┌────────
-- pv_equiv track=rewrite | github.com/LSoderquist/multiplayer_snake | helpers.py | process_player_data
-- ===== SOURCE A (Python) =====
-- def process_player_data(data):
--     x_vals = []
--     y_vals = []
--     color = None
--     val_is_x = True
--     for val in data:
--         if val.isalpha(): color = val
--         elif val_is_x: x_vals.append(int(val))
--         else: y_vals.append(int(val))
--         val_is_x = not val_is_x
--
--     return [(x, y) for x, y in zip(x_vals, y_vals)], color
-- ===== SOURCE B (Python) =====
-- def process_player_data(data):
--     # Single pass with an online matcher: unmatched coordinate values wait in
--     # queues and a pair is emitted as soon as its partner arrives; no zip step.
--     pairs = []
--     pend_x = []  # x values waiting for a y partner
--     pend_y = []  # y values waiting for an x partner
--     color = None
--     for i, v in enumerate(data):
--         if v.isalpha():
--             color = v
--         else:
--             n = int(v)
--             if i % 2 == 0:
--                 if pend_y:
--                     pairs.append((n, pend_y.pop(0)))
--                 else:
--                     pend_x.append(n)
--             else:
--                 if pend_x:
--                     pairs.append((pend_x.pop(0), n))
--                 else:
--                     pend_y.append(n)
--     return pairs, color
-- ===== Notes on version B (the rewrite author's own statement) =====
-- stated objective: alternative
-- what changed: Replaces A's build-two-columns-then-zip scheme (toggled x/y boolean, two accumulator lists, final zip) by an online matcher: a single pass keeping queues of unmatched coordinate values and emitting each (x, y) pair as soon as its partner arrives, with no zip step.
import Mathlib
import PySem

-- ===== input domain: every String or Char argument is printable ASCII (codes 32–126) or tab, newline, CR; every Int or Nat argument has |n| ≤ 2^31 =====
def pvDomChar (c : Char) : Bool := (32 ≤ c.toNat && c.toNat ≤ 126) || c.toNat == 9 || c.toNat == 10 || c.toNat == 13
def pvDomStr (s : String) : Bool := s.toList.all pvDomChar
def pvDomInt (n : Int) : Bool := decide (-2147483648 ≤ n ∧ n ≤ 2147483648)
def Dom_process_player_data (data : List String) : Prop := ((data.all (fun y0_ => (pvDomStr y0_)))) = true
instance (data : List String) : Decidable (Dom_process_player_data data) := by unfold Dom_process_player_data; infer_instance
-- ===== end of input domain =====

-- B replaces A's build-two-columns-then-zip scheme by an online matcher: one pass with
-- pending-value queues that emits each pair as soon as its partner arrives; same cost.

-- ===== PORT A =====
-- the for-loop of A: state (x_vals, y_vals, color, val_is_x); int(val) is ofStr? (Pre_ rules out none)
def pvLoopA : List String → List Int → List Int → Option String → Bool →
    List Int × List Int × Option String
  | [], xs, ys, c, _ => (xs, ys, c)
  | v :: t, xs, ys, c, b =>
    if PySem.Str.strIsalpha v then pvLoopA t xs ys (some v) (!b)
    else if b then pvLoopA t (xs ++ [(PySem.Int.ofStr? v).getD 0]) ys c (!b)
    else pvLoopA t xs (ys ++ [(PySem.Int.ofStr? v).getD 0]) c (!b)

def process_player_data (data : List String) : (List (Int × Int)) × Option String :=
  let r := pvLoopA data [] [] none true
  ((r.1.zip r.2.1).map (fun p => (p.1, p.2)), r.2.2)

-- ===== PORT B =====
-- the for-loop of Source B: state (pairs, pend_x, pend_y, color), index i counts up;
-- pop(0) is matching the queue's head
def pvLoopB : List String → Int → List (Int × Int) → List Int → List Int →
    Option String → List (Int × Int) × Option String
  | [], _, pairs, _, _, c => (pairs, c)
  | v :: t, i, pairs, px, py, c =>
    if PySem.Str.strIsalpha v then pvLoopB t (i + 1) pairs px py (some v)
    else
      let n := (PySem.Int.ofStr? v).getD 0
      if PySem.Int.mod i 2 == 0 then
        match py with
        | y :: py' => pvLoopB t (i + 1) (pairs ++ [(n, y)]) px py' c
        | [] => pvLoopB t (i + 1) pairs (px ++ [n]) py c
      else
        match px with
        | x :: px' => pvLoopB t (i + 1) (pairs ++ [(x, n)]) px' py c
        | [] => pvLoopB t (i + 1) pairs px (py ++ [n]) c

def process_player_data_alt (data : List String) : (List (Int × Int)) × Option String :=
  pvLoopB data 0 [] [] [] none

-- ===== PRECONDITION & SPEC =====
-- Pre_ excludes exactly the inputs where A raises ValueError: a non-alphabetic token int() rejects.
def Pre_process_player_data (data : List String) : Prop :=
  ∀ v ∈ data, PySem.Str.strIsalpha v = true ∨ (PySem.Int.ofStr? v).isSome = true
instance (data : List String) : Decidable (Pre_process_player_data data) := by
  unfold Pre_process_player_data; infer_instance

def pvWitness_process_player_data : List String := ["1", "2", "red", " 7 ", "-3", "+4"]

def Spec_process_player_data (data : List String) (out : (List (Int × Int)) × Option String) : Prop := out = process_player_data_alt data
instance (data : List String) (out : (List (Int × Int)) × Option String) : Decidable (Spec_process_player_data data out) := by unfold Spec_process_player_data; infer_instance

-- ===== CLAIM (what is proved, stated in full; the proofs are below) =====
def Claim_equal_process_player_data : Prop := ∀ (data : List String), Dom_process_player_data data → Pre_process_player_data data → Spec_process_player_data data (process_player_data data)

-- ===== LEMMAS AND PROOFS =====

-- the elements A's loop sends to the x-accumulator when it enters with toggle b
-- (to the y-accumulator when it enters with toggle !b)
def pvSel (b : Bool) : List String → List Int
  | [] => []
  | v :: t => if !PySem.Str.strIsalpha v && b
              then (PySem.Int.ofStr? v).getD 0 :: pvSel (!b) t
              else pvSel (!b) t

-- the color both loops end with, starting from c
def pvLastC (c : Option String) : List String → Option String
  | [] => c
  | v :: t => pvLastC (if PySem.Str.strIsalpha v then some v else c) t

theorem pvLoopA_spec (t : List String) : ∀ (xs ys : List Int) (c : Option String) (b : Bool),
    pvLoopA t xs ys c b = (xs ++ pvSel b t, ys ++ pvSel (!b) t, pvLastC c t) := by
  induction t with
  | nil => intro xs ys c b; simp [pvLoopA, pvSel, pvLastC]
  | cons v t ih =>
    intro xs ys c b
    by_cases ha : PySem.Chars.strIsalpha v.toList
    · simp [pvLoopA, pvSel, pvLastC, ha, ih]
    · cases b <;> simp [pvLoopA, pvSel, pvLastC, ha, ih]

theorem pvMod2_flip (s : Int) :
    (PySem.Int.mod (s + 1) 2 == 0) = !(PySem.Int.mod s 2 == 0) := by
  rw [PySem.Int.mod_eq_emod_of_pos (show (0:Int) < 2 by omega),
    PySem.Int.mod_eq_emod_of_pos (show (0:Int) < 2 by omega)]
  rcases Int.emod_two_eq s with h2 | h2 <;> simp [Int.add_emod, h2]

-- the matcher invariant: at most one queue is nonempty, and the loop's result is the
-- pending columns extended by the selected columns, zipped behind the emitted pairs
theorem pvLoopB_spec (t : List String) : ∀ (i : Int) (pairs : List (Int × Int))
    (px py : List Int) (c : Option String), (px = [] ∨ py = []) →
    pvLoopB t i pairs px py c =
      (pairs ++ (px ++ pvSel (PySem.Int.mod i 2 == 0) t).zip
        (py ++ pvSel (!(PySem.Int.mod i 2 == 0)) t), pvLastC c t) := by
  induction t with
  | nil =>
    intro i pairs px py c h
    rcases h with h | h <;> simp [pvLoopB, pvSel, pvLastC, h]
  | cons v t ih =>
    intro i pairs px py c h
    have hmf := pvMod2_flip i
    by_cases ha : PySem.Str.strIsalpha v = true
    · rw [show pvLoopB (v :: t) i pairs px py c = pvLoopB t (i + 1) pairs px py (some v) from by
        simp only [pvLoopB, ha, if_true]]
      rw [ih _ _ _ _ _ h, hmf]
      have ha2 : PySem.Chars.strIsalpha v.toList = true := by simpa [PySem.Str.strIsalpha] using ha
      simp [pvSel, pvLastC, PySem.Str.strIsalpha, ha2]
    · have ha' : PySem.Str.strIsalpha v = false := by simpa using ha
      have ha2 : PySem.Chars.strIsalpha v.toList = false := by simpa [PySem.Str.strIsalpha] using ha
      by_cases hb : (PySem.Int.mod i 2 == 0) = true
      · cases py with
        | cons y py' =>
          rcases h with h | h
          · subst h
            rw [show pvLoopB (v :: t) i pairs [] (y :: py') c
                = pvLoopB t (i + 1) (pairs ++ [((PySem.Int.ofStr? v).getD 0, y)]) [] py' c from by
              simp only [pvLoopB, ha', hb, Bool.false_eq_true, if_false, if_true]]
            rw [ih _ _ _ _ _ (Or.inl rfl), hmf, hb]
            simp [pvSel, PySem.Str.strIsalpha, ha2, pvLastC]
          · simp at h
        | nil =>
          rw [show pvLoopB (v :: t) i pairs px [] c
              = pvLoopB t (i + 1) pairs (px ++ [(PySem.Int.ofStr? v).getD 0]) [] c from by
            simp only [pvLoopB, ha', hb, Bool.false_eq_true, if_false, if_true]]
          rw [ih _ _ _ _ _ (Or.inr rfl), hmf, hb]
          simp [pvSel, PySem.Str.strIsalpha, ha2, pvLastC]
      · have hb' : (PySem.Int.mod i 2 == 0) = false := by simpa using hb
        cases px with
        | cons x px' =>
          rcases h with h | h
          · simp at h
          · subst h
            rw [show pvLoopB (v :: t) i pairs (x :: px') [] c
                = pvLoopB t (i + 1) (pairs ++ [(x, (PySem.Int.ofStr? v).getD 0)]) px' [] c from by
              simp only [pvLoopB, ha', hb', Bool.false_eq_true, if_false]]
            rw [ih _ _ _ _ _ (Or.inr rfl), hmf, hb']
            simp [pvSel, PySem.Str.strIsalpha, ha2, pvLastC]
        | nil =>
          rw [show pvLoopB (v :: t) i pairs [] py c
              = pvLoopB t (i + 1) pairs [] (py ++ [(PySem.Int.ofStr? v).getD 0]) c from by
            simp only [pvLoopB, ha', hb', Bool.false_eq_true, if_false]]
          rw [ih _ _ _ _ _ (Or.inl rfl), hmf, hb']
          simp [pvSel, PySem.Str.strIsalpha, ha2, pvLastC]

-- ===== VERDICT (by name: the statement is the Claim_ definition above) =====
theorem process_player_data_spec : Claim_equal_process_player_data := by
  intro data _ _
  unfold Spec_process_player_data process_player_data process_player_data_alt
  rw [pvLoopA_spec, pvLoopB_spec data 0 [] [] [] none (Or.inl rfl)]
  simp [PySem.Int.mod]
└────────
* _What to work on_:
Copy each line of the listing above that contains the word "build".

* _Reply_:
-- what changed: Replaces A's build-two-columns-then-zip scheme (toggled x/y boolean, two accumulator lists, final zip) by an online matcher: a single pass keeping queues of unmatched coordinate values and emitting each (x, y) pair as soon as its partner arrives, with no zip step.
-- B replaces A's build-two-columns-then-zip scheme by an online matcher: one pass with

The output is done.